_MATERIAL PROVIDED_.
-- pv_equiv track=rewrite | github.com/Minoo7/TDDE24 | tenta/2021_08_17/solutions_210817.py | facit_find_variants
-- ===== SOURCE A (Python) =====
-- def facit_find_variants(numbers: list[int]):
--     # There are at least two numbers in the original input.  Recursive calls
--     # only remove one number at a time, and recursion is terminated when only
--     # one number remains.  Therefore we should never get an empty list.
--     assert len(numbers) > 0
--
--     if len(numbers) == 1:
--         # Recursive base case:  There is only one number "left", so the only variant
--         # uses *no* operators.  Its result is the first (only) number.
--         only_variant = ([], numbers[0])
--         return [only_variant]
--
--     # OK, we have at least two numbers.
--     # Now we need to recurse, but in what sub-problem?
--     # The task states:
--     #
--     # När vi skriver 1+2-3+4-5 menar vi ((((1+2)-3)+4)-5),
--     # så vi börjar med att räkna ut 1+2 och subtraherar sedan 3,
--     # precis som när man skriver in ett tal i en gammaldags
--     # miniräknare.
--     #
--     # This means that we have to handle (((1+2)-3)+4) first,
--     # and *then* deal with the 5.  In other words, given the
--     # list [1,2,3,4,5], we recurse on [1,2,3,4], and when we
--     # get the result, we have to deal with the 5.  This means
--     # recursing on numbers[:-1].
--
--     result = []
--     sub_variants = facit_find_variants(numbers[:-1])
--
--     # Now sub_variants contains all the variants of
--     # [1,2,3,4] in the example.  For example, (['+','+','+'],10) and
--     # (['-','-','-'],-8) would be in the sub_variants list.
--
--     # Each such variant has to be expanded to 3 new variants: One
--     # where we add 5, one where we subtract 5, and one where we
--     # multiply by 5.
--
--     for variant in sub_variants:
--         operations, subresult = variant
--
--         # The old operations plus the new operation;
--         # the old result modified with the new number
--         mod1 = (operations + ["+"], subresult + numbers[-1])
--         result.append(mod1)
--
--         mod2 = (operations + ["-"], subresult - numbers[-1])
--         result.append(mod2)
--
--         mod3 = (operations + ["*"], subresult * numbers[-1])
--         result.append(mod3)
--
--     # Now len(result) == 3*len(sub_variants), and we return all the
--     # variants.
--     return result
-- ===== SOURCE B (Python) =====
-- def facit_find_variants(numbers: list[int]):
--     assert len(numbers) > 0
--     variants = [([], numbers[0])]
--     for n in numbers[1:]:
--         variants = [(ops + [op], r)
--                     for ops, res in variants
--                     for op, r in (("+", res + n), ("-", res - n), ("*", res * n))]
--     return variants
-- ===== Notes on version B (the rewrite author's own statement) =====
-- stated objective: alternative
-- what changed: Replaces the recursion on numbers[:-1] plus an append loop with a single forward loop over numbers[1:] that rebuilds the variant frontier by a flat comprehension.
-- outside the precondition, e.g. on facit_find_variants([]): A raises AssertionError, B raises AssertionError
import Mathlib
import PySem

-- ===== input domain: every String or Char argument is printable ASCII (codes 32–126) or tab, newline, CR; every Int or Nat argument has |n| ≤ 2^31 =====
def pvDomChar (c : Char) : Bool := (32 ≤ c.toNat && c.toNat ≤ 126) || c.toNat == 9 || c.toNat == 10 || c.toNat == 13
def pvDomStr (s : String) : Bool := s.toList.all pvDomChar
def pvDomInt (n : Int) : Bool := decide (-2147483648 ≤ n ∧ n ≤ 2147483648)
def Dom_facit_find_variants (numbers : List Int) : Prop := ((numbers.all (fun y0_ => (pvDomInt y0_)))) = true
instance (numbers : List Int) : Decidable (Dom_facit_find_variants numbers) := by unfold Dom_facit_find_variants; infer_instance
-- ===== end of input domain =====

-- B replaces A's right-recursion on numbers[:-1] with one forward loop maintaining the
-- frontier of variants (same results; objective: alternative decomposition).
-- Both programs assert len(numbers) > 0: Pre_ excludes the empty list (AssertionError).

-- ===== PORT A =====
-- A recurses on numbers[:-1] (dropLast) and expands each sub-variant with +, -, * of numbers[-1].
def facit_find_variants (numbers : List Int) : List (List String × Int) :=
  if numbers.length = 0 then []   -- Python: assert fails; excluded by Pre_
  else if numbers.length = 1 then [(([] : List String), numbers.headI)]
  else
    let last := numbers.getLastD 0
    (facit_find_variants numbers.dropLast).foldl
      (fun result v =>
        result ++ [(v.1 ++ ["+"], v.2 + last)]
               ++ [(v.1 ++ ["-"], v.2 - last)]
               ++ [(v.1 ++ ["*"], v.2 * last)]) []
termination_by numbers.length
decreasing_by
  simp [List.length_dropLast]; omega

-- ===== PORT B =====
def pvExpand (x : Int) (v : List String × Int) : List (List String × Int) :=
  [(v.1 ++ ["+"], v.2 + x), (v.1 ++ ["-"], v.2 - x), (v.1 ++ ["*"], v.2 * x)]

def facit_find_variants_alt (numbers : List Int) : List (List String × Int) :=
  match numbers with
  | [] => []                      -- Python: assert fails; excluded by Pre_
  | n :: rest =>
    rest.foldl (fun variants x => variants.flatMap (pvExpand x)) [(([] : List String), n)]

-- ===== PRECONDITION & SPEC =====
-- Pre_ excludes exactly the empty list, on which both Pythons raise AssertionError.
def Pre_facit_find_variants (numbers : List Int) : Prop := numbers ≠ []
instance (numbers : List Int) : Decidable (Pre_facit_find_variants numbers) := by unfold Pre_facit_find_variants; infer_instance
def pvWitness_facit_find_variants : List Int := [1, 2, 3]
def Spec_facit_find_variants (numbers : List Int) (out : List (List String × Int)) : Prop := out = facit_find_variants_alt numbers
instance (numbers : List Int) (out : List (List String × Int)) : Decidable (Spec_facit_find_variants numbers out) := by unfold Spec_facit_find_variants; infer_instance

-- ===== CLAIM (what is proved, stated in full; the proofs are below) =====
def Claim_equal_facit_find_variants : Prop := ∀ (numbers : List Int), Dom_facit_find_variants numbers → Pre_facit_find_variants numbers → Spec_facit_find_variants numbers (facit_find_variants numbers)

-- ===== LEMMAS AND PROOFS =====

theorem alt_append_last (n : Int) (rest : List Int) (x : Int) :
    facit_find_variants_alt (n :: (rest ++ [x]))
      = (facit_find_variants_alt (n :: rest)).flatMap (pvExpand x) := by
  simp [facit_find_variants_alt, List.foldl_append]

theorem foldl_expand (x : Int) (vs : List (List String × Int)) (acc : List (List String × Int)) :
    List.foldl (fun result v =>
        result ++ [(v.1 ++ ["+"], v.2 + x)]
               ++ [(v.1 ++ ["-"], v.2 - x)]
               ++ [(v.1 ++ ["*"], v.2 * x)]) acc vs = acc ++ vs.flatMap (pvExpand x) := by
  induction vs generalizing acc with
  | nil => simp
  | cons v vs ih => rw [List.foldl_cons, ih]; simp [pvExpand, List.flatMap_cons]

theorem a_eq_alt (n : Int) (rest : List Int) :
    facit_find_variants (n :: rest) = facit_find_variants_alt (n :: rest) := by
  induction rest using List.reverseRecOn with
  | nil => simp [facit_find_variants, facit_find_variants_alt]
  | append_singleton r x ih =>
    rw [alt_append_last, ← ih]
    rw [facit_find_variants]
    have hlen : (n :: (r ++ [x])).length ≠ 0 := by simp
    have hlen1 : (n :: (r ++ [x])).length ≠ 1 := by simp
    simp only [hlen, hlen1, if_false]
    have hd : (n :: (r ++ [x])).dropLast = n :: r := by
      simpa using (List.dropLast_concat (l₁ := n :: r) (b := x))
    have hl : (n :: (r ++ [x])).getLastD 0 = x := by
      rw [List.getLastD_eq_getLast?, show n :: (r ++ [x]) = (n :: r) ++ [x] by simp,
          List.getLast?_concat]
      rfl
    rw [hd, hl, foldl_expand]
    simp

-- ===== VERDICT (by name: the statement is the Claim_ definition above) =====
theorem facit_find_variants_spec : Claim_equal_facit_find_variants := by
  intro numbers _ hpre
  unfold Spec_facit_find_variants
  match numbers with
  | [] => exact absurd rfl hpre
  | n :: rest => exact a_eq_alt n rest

_INSTRUCTIONS TO FOLLOW_. Where the string "Recursive" occurs in the data, return the whole line.

_EXERCISE RESPONSE_.
--     # There are at least two numbers in the original input.  Recursive calls
--         # Recursive base case:  There is only one number "left", so the only variant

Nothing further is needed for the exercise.